### Work order
For the word "passA", report how many lines of the records below contain it, and nothing more.

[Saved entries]
-- pv_equiv track=rewrite | github.com/a19130616-lab/crossword-master | backend/generator/solver.py | sanitize_grid
-- ===== SOURCE A (Python) =====
-- def run_length(grid, r, c, dr, dc):
--     rows = len(grid)
--     cols = len(grid[0]) if rows else 0
--     length = 0
--     rr, cc = r, c
--     while 0 <= rr < rows and 0 <= cc < cols and grid[rr][cc] != '#':
--         length += 1
--         rr += dr
--         cc += dc
--     return length
--
-- def cell_word_lengths(grid, r, c):
--     cc = c
--     while cc > 0 and grid[r][cc - 1] != '#':
--         cc -= 1
--     across = run_length(grid, r, cc, 0, 1)
--     rr = r
--     while rr > 0 and grid[rr - 1][c] != '#':
--         rr -= 1
--     down = run_length(grid, rr, c, 1, 0)
--     return across, down
--
-- def sanitize_grid(grid):
--     changed = True
--     while changed:
--         changed = False
--         rows = len(grid)
--         cols = len(grid[0]) if rows else 0
--         for r in range(rows):
--             for c in range(cols):
--                 if grid[r][c] == '#':
--                     continue
--                 across, down = cell_word_lengths(grid, r, c)
--                 if across < 3 and down < 3:
--                     grid[r][c] = '#'
--                     changed = True
--     return grid
-- ===== SOURCE B (Python) =====
-- def row_lengths(cells):
--     # lengths[i] = length of the maximal run of non-'#' cells containing i (0 on '#')
--     lengths = []
--     run = 0
--     for x in cells:
--         if x == '#':
--             lengths.extend([run] * run)
--             lengths.append(0)
--             run = 0
--         else:
--             run += 1
--     lengths.extend([run] * run)
--     return lengths
--
-- def sanitize_grid(grid):
--     rows = len(grid)
--     cols = len(grid[0]) if rows else 0
--     while True:
--         across = [row_lengths([grid[r][c] for c in range(cols)]) for r in range(rows)]
--         down = [row_lengths([grid[r][c] for r in range(rows)]) for c in range(cols)]
--         blank = [(r, c) for r in range(rows) for c in range(cols)
--                  if grid[r][c] != '#' and across[r][c] < 3 and down[c][r] < 3]
--         if not blank:
--             return grid
--         for r, c in blank:
--             grid[r][c] = '#'
-- ===== Notes on version B (the rewrite author's own statement) =====
-- stated objective: faster
-- what changed: Replaces A's per-cell left/up walks plus run scans inside a sequential mutate-as-you-go sweep by batch fixpoint passes that compute all run lengths of every row and column in one linear sweep each (row_lengths) and then blank all qualifying cells at once; the order of blanking does not matter because the kept-cell fixpoint is unique.
import Mathlib
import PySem

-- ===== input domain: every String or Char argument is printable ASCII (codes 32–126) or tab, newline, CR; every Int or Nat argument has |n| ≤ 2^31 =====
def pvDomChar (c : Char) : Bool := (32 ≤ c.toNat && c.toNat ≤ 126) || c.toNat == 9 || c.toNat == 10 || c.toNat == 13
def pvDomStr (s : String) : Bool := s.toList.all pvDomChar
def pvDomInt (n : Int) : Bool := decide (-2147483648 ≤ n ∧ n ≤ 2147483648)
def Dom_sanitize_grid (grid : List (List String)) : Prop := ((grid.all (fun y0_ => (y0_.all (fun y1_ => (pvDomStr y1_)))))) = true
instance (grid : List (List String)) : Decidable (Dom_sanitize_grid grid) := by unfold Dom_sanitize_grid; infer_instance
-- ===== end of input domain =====

-- B replaces A's per-cell left/up walk + run scan inside a sequential mutate-as-you-go sweep by
-- batch fixpoint passes computing every row/column run length in one linear sweep; measurably faster.
-- Both Pythons mutate `grid` in place identically (same final contents); the theorems are about the return value.

-- ===== PORT A =====
-- grid[r][c]; the default "#" is never reached on Pre_ (indices in range there)
def pvCell (g : List (List String)) (r c : Nat) : String := (g.getD r []).getD c "#"

-- grid[r][c] = v  (both Pythons assign only at indices that are in range on Pre_)
def pvSet (g : List (List String)) (r c : Nat) (v : String) : List (List String) :=
  g.set r ((g.getD r []).set c v)

-- cols = len(grid[0]) if rows else 0
def colsOf (g : List (List String)) : Nat := (g.headD []).length

-- run_length, specialized to the only two direction vectors A calls it with: (0,1) …
def runRight (g : List (List String)) (rows cols r cc : Nat) : Nat :=
  if h : r < rows ∧ cc < cols ∧ pvCell g r cc ≠ "#" then runRight g rows cols r (cc + 1) + 1 else 0
termination_by cols - cc
decreasing_by omega

-- … and (1,0)
def runDownA (g : List (List String)) (rows cols rr c : Nat) : Nat :=
  if h : rr < rows ∧ c < cols ∧ pvCell g rr c ≠ "#" then runDownA g rows cols (rr + 1) c + 1 else 0
termination_by rows - rr
decreasing_by omega

-- while cc > 0 and grid[r][cc-1] != '#': cc -= 1
def startLeft (g : List (List String)) (r : Nat) : Nat → Nat
  | 0 => 0
  | cc + 1 => if pvCell g r cc ≠ "#" then startLeft g r cc else cc + 1

-- while rr > 0 and grid[rr-1][c] != '#': rr -= 1
def startUp (g : List (List String)) (c : Nat) : Nat → Nat
  | 0 => 0
  | rr + 1 => if pvCell g rr c ≠ "#" then startUp g c rr else rr + 1

def cellWordLengths (g : List (List String)) (rows cols r c : Nat) : Nat × Nat :=
  (runRight g rows cols r (startLeft g r c), runDownA g rows cols (startUp g c r) c)

-- one full for-r/for-c sweep of A's while-body, threading (grid, changed)
def passA (g0 : List (List String)) (rows cols : Nat) : List (List String) × Bool :=
  (List.range rows).foldl (fun st r =>
    (List.range cols).foldl (fun st c =>
      if pvCell st.1 r c = "#" then st
      else
        let ad := cellWordLengths st.1 rows cols r c
        if ad.1 < 3 ∧ ad.2 < 3 then (pvSet st.1 r c "#", true) else st) st) (g0, false)

-- while changed: fuel rows*cols+1 always suffices (each changed pass blanks ≥ 1 cell); rows/cols
-- are recomputed each pass exactly as in A
def loopA : Nat → List (List String) → List (List String)
  | 0, g => g
  | fuel + 1, g =>
    let st := passA g g.length (colsOf g)
    if st.2 then loopA fuel st.1 else st.1

def sanitize_grid (grid : List (List String)) : List (List String) :=
  loopA (grid.length * colsOf grid + 1) grid

-- ===== PORT B =====
-- row_lengths: one sweep, emitting each maximal run's length for all of its cells
def rowLengthsAux (run : Nat) : List String → List Nat
  | [] => List.replicate run run
  | x :: xs => if x = "#" then List.replicate run run ++ 0 :: rowLengthsAux 0 xs
               else rowLengthsAux (run + 1) xs

def rowLengths (cells : List String) : List Nat := rowLengthsAux 0 cells

-- [grid[r][c] for c in range(cols)]
def rowListB (g : List (List String)) (cols r : Nat) : List String :=
  (List.range cols).map (fun c => pvCell g r c)

-- [grid[r][c] for r in range(rows)]
def colListB (g : List (List String)) (rows c : Nat) : List String :=
  (List.range rows).map (fun r => pvCell g r c)

-- the `blank` list of one pass of B
def passB (g : List (List String)) (rows cols : Nat) : List (Nat × Nat) :=
  let across := (List.range rows).map (fun r => rowLengths (rowListB g cols r))
  let down := (List.range cols).map (fun c => rowLengths (colListB g rows c))
  (List.range rows).flatMap (fun r =>
    ((List.range cols).filter (fun c =>
      decide (pvCell g r c ≠ "#" ∧ (across.getD r []).getD c 0 < 3 ∧ (down.getD c []).getD r 0 < 3))).map
      (fun c => (r, c)))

### Response to the task
2